── Task input
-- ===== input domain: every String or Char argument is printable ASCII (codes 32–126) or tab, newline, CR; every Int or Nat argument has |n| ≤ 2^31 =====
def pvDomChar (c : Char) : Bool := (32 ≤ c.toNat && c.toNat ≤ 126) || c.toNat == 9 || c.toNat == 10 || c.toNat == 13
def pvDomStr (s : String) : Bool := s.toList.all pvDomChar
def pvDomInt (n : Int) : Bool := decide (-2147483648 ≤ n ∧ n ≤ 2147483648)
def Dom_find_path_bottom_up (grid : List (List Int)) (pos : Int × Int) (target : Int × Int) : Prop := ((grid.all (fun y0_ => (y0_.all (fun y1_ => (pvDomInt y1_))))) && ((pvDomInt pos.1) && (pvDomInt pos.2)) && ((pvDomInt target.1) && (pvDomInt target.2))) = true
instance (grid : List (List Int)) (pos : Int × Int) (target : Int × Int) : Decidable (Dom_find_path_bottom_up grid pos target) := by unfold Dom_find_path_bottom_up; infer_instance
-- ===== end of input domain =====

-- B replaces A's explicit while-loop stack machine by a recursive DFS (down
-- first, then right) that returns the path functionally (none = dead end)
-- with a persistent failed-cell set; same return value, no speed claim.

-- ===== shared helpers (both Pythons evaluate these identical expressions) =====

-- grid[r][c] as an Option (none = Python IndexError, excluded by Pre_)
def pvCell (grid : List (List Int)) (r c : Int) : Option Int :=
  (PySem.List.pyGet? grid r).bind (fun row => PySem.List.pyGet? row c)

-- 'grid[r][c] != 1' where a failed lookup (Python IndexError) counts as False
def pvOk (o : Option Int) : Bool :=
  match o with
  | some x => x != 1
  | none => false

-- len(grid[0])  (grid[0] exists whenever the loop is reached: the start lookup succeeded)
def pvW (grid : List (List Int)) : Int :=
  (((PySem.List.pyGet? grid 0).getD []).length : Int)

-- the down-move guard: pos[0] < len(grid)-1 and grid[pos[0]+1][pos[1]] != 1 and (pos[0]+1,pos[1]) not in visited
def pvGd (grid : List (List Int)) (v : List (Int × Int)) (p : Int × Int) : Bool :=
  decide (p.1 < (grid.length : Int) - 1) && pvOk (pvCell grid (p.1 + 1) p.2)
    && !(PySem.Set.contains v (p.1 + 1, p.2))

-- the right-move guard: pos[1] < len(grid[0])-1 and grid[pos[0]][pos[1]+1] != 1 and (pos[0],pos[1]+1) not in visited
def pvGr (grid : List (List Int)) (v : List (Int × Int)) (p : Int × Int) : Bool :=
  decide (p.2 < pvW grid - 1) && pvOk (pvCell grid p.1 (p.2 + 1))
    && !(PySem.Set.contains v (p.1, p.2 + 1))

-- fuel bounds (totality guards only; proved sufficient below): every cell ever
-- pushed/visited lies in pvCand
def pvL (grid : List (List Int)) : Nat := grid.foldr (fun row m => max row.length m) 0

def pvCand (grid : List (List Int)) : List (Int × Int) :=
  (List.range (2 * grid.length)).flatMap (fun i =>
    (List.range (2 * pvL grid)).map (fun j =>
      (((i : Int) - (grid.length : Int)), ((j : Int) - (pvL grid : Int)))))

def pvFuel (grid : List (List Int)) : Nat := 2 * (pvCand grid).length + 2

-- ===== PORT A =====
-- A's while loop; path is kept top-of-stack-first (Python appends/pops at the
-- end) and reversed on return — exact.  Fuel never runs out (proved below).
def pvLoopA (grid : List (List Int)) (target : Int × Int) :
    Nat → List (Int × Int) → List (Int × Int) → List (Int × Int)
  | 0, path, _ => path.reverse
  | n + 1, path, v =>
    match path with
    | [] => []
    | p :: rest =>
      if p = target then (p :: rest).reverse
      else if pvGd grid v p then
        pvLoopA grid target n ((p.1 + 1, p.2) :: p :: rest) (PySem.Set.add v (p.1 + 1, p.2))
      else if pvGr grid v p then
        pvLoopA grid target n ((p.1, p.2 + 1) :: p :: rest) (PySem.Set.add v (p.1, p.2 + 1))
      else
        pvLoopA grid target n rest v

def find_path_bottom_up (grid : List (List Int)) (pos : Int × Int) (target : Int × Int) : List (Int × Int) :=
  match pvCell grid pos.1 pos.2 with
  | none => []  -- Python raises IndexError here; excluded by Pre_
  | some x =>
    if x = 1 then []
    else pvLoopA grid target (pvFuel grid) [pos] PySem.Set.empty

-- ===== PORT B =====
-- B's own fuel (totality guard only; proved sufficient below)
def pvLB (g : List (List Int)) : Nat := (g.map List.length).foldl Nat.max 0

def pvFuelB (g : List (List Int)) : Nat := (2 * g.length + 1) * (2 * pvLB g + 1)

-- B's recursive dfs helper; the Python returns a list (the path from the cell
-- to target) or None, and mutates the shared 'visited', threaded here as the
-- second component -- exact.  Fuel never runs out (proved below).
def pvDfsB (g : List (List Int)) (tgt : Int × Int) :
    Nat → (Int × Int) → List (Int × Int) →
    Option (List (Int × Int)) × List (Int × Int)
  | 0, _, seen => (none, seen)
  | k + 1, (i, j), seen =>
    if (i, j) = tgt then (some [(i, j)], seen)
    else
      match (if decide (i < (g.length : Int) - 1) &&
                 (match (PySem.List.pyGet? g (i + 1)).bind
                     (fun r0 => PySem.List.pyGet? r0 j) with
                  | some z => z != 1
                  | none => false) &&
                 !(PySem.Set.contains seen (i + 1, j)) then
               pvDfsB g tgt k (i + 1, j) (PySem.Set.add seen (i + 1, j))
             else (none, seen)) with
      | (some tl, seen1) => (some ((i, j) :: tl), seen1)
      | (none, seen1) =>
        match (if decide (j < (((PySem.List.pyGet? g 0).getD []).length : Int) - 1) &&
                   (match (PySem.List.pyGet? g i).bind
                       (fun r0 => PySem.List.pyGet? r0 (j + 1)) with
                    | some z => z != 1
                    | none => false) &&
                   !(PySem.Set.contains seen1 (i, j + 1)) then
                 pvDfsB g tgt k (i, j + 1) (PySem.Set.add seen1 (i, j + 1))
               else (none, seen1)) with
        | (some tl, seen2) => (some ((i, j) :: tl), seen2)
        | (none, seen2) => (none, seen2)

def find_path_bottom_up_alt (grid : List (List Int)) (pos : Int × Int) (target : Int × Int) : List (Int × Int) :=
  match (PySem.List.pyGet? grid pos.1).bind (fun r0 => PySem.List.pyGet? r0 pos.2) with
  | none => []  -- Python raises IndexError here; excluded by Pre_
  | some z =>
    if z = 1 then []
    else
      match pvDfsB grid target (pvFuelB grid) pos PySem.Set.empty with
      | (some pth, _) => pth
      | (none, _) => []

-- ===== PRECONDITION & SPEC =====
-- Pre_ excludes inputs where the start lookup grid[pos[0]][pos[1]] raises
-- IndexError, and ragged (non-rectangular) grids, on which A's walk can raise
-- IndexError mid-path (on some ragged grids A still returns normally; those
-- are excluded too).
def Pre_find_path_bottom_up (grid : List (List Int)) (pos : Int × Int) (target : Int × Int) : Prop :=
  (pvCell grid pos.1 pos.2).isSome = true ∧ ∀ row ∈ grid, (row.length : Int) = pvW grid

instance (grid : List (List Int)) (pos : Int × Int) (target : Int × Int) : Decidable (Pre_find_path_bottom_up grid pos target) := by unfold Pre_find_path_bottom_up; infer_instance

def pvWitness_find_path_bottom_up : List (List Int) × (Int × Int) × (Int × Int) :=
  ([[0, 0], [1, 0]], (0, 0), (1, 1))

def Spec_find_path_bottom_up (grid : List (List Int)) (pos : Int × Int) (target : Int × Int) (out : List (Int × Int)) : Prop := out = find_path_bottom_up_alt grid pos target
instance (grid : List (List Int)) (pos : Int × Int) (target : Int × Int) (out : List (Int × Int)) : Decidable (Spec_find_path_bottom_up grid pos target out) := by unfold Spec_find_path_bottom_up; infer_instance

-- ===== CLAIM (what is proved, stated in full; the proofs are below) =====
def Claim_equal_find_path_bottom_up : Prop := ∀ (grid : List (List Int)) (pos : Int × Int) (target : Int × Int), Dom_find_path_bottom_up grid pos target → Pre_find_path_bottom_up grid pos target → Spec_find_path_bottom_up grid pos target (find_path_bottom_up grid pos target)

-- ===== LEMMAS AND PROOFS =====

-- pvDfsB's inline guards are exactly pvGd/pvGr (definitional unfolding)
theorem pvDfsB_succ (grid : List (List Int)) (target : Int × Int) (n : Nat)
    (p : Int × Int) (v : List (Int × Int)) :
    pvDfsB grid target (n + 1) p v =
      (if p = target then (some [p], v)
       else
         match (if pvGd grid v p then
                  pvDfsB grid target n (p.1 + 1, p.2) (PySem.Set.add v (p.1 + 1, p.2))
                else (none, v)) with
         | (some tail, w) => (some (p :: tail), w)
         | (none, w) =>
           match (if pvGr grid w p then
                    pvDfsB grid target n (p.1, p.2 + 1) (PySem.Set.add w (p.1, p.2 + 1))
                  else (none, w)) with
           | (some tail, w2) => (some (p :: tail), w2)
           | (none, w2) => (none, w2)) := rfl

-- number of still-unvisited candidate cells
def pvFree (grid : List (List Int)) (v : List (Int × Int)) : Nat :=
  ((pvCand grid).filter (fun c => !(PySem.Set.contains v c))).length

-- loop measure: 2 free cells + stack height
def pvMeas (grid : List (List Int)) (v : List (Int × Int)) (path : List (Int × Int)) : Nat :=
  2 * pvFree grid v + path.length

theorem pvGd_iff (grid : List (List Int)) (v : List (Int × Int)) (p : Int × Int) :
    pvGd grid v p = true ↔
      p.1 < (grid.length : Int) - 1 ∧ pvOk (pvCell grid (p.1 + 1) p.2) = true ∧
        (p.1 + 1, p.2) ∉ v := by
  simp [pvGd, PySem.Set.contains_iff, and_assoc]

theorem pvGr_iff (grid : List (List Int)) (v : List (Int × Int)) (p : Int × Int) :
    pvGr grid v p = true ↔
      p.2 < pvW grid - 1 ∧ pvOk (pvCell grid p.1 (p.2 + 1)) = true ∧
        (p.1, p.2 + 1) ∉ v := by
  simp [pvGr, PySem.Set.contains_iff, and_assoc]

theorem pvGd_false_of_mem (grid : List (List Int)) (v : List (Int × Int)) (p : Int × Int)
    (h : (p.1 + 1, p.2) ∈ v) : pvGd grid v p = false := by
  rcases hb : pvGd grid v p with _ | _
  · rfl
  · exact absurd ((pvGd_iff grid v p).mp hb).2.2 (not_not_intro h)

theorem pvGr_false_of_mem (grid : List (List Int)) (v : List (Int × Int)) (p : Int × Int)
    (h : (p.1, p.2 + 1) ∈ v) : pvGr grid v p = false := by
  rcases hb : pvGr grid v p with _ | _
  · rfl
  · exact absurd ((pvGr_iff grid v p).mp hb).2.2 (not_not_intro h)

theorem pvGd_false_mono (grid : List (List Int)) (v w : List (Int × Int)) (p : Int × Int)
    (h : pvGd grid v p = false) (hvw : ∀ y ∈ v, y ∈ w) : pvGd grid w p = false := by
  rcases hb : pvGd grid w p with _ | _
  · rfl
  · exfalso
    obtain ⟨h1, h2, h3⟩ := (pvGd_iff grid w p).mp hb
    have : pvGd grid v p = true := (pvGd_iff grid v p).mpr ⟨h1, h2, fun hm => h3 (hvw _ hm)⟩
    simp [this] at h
────
Requirement: In the data above, find the line that contains "unfold Dom_find_path_bottom_up; infer_instance" and the line that contains "-- ===== end of". Repeat exactly those lines and every line between them, and only those.

Answer box:
instance (grid : List (List Int)) (pos : Int × Int) (target : Int × Int) : Decidable (Dom_find_path_bottom_up grid pos target) := by unfold Dom_find_path_bottom_up; infer_instance
-- ===== end of input domain =====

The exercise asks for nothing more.